Не удивительно, что в то же самое время доносы на капитана Шпанберга, адресованные тем же начальникам, сочинял и Григорий Григорьевич Скорняков-Писарев.

В Адмиралтейство он писал потому, что именно там и сходились все нити управления экспедицией, там на любого морского офицера, независимо от его ранга, можно управу найти. А вот жалобу Берингу, своему заклятому врагу и выскочке-иноземцу, Григорий Григорьевич начал писать с умыслом: как иначе выведать замыслы неприятеля, если не заставить его действовать? Вот и решил: отправить жалобу на Шпанберга да поглядеть, что Беринг ответит. А ежели ничего не ответит и мер начальственных к капитану не примет, это тоже Григорию Григорьевичу на руку – лишний аргумент в будущих доносах на самого капитан-командора.

Вспомнился библейский мудрец, говоривший, что всякий человек есть ложь…

– Да, истинно, ложь в каждом сидит, – задумавшись, пробормотал Григорий Григорьевич. – Ан в одном человеке лжи больше, а в другом меньше. Вот и батюшка Пётр Алексеевич любил повторять: «Правды в людях мало. А коварства много!»

– Это вы о чем, Григорий Григорьевич? – переспросила Катя, сидевшая в горнице за рукоделием.

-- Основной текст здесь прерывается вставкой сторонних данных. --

-- pv_equiv track=rewrite | github.com/mramirezraul71/atlas-core | modules/humanoid/orchestrator/langflow_orchestrator.py | _select_flow_for_goal
-- ===== SOURCE A (Python) =====
-- def _select_flow_for_goal(goal: str) -> str:
--     """Seleccionar flow apropiado basado en el objetivo."""
--     goal_lower = goal.lower()
--
--     # Heurísticas simples para selección de flow
--     if any(
--         keyword in goal_lower
--         for keyword in ["code", "program", "develop", "implement"]
--     ):
--         return "development_flow"
--     elif any(
--         keyword in goal_lower for keyword in ["analyze", "investigate", "research"]
--     ):
--         return "analysis_flow"
--     elif any(keyword in goal_lower for keyword in ["create", "build", "design"]):
--         return "creative_flow"
--     elif any(
--         keyword in goal_lower for keyword in ["fix", "repair", "debug", "solve"]
--     ):
--         return "problem_solving_flow"
--     else:
--         return "general_flow"
-- ===== SOURCE B (Python) =====
-- # Inverted index: keyword -> (priority, flow); answer = minimum-priority match.
-- _KEYWORD_FLOW = {
--     "code": (0, "development_flow"),
--     "program": (0, "development_flow"),
--     "develop": (0, "development_flow"),
--     "implement": (0, "development_flow"),
--     "analyze": (1, "analysis_flow"),
--     "investigate": (1, "analysis_flow"),
--     "research": (1, "analysis_flow"),
--     "create": (2, "creative_flow"),
--     "build": (2, "creative_flow"),
--     "design": (2, "creative_flow"),
--     "fix": (3, "problem_solving_flow"),
--     "repair": (3, "problem_solving_flow"),
--     "debug": (3, "problem_solving_flow"),
--     "solve": (3, "problem_solving_flow"),
-- }
--
-- def _select_flow_for_goal(goal: str) -> str:
--     goal_lower = goal.lower()
--     best_prio, best_flow = 4, "general_flow"
--     for kw, (prio, flow) in _KEYWORD_FLOW.items():
--         if prio < best_prio and kw in goal_lower:
--             best_prio, best_flow = prio, flow
--     return best_flow
-- ===== Notes on version B (the rewrite author's own statement) =====
-- stated objective: alternative
-- what changed: Inverted the data structure into a flat keyword->(priority,flow) index and replaced the first-match if/elif chain of grouped any() tests by a single order-independent minimum-priority fold over all keywords.
import Mathlib
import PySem

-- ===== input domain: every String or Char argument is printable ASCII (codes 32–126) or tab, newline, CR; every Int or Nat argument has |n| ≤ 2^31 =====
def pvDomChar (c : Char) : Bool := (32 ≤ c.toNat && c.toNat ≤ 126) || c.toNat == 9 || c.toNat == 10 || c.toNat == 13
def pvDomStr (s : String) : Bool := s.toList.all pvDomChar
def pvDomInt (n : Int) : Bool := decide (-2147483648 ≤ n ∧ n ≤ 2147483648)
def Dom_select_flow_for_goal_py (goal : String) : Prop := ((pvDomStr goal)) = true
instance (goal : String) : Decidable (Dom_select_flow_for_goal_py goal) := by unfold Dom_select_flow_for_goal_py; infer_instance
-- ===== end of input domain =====

-- B replaces A's if/elif chain of grouped any() tests by a minimum-priority reduction over a flat keyword->(priority,flow) index (alternative decomposition; same behaviour).


-- ===== PORT A =====
-- Literal port of A: lowercase once, then the if/elif chain of `any` membership tests.
def select_flow_for_goal_py (goal : String) : String :=
  let goal_lower := PySem.Str.lower goal
  if ["code", "program", "develop", "implement"].any (fun k => PySem.Str.isIn k goal_lower) then
    "development_flow"
  else if ["analyze", "investigate", "research"].any (fun k => PySem.Str.isIn k goal_lower) then
    "analysis_flow"
  else if ["create", "build", "design"].any (fun k => PySem.Str.isIn k goal_lower) then
    "creative_flow"
  else if ["fix", "repair", "debug", "solve"].any (fun k => PySem.Str.isIn k goal_lower) then
    "problem_solving_flow"
  else
    "general_flow"

-- ===== PORT B =====
-- B: flat keyword -> (priority, flow) index (dict insertion order), folded with a
-- minimum-priority accumulator; no grouping, no any(), no early return.
def pvKeywordFlow : List (String × Nat × String) :=
  [("code", 0, "development_flow"),
   ("program", 0, "development_flow"),
   ("develop", 0, "development_flow"),
   ("implement", 0, "development_flow"),
   ("analyze", 1, "analysis_flow"),
   ("investigate", 1, "analysis_flow"),
   ("research", 1, "analysis_flow"),
   ("create", 2, "creative_flow"),
   ("build", 2, "creative_flow"),
   ("design", 2, "creative_flow"),
   ("fix", 3, "problem_solving_flow"),
   ("repair", 3, "problem_solving_flow"),
   ("debug", 3, "problem_solving_flow"),
   ("solve", 3, "problem_solving_flow")]

-- loop body of B: keep the entry iff it strictly improves the current best priority and matches
def pvStep (gl : String) (b : Nat × String) (e : String × Nat × String) : Nat × String :=
  if e.2.1 < b.1 ∧ PySem.Str.isIn e.1 gl = true then e.2 else b

def select_flow_for_goal_py_alt (goal : String) : String :=
  let goal_lower := PySem.Str.lower goal
  (pvKeywordFlow.foldl (pvStep goal_lower) (4, "general_flow")).2

-- ===== PRECONDITION & SPEC =====
def Spec_select_flow_for_goal_py (goal : String) (out : String) : Prop := out = select_flow_for_goal_py_alt goal
instance (goal : String) (out : String) : Decidable (Spec_select_flow_for_goal_py goal out) := by unfold Spec_select_flow_for_goal_py; infer_instance

-- ===== CLAIM (what is proved, stated in full; the proofs are below) =====
def Claim_equal_select_flow_for_goal_py : Prop := ∀ (goal : String), Dom_select_flow_for_goal_py goal → Spec_select_flow_for_goal_py goal (select_flow_for_goal_py goal)

-- ===== LEMMAS AND PROOFS =====

-- Folding B's step over a block of entries that all carry the same (priority, flow)
-- either improves the accumulator to (p, f) (iff p improves and some keyword matches) or leaves it.
theorem pvFoldl_const_block (gl : String) (p : Nat) (f : String) (ks : List String)
    (b : Nat × String) :
    (ks.map (fun k => (k, p, f))).foldl (pvStep gl) b
      = if p < b.1 ∧ ks.any (fun k => PySem.Str.isIn k gl) then (p, f) else b := by
  induction ks generalizing b with
  | nil => simp
  | cons k ks ih =>
    simp only [List.map_cons, List.foldl_cons, List.any_cons, pvStep]
    by_cases hm : PySem.Str.isIn k gl = true
    · by_cases hp : p < b.1
      · rw [if_pos ⟨hp, hm⟩, ih, if_neg (fun h => Nat.lt_irrefl p h.1),
            if_pos ⟨hp, by rw [hm, Bool.true_or]⟩]
      · rw [if_neg (fun h => hp h.1), ih, if_neg (fun h => hp h.1), if_neg (fun h => hp h.1)]
    · have hm' : PySem.Str.isIn k gl = false := Bool.not_eq_true _ ▸ hm
      rw [if_neg (fun h => hm h.2), ih]
      simp only [hm', Bool.false_or]

-- ===== VERDICT (by name: the statement is the Claim_ definition above) =====
theorem select_flow_for_goal_py_spec : Claim_equal_select_flow_for_goal_py := by
  intro goal _
  unfold Spec_select_flow_for_goal_py select_flow_for_goal_py select_flow_for_goal_py_alt
  have htab : pvKeywordFlow
      = (["code", "program", "develop", "implement"].map (fun k => (k, 0, "development_flow")))
        ++ (["analyze", "investigate", "research"].map (fun k => (k, 1, "analysis_flow")))
        ++ (["create", "build", "design"].map (fun k => (k, 2, "creative_flow")))
        ++ (["fix", "repair", "debug", "solve"].map (fun k => (k, 3, "problem_solving_flow"))) := by
    rfl
  rw [htab]
  simp only [List.foldl_append, pvFoldl_const_block]
  cases h1 : ["code", "program", "develop", "implement"].any
      (fun k => PySem.Str.isIn k (PySem.Str.lower goal)) <;>
  cases h2 : ["analyze", "investigate", "research"].any
      (fun k => PySem.Str.isIn k (PySem.Str.lower goal)) <;>
  cases h3 : ["create", "build", "design"].any
      (fun k => PySem.Str.isIn k (PySem.Str.lower goal)) <;>
  cases h4 : ["fix", "repair", "debug", "solve"].any
      (fun k => PySem.Str.isIn k (PySem.Str.lower goal)) <;>
  simp [h1, h2, h3, h4]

Он вскинул на неё взгляд. Катя в последнее время переменилась. Её большие зеленовато-золотистые глаза углубились. У губ появились горестные складки. Но главное, показалось Григорию Григорьевичу, что перемены произошли в её душе.

Когда они вернулись в Охотск после повторной ссылки в Жиганск, не слышно стало песен, которые она любила напевать, занимаясь по дому. Григорий Григорьевич прежде так любил слушать эти песни. Да и голос у Кати был нежный, за душу брал: «У моей у Кати милой, голос тонкий, соловьиный». А тут как отрезало: не поет и всё, точно тот замёрзший кенар у её дядюшки Девиера, через которого Катя оказалась у Григория Григорьевича. А то вдруг стали появляться у них в горнице котята, которых она невесть где подбирала. Кормила, поила молоком, гладила, спать с собой укладывала.

– Что с тобой, Катерина? – однажды решил дознаться он.

Катя тоскливо глянула на него. А ночью разрыдалась. Он неуклюже стал успокаивать, а она сквозь слезы горячо зашептала:

– Ребеночка хочу вам родить, Григорий Григорьевич… Сыночка или доченьку…

Он от неожиданности вспылил:

– Какой сынок, какая дочка! Ты что, Екатерина, дурман-травы объелась! Сами-то с тобой завтрашнего дня не ведаем! Живем не пришей кобыле хвост! А тут ещё чадо заводить!

Она зарыдала ещё безудержней, ровно малое дитя. Григорий Григорьевич не утешал. Отвернулся к стене, сделал вид, будто спит, но так и не заснул до рассвета.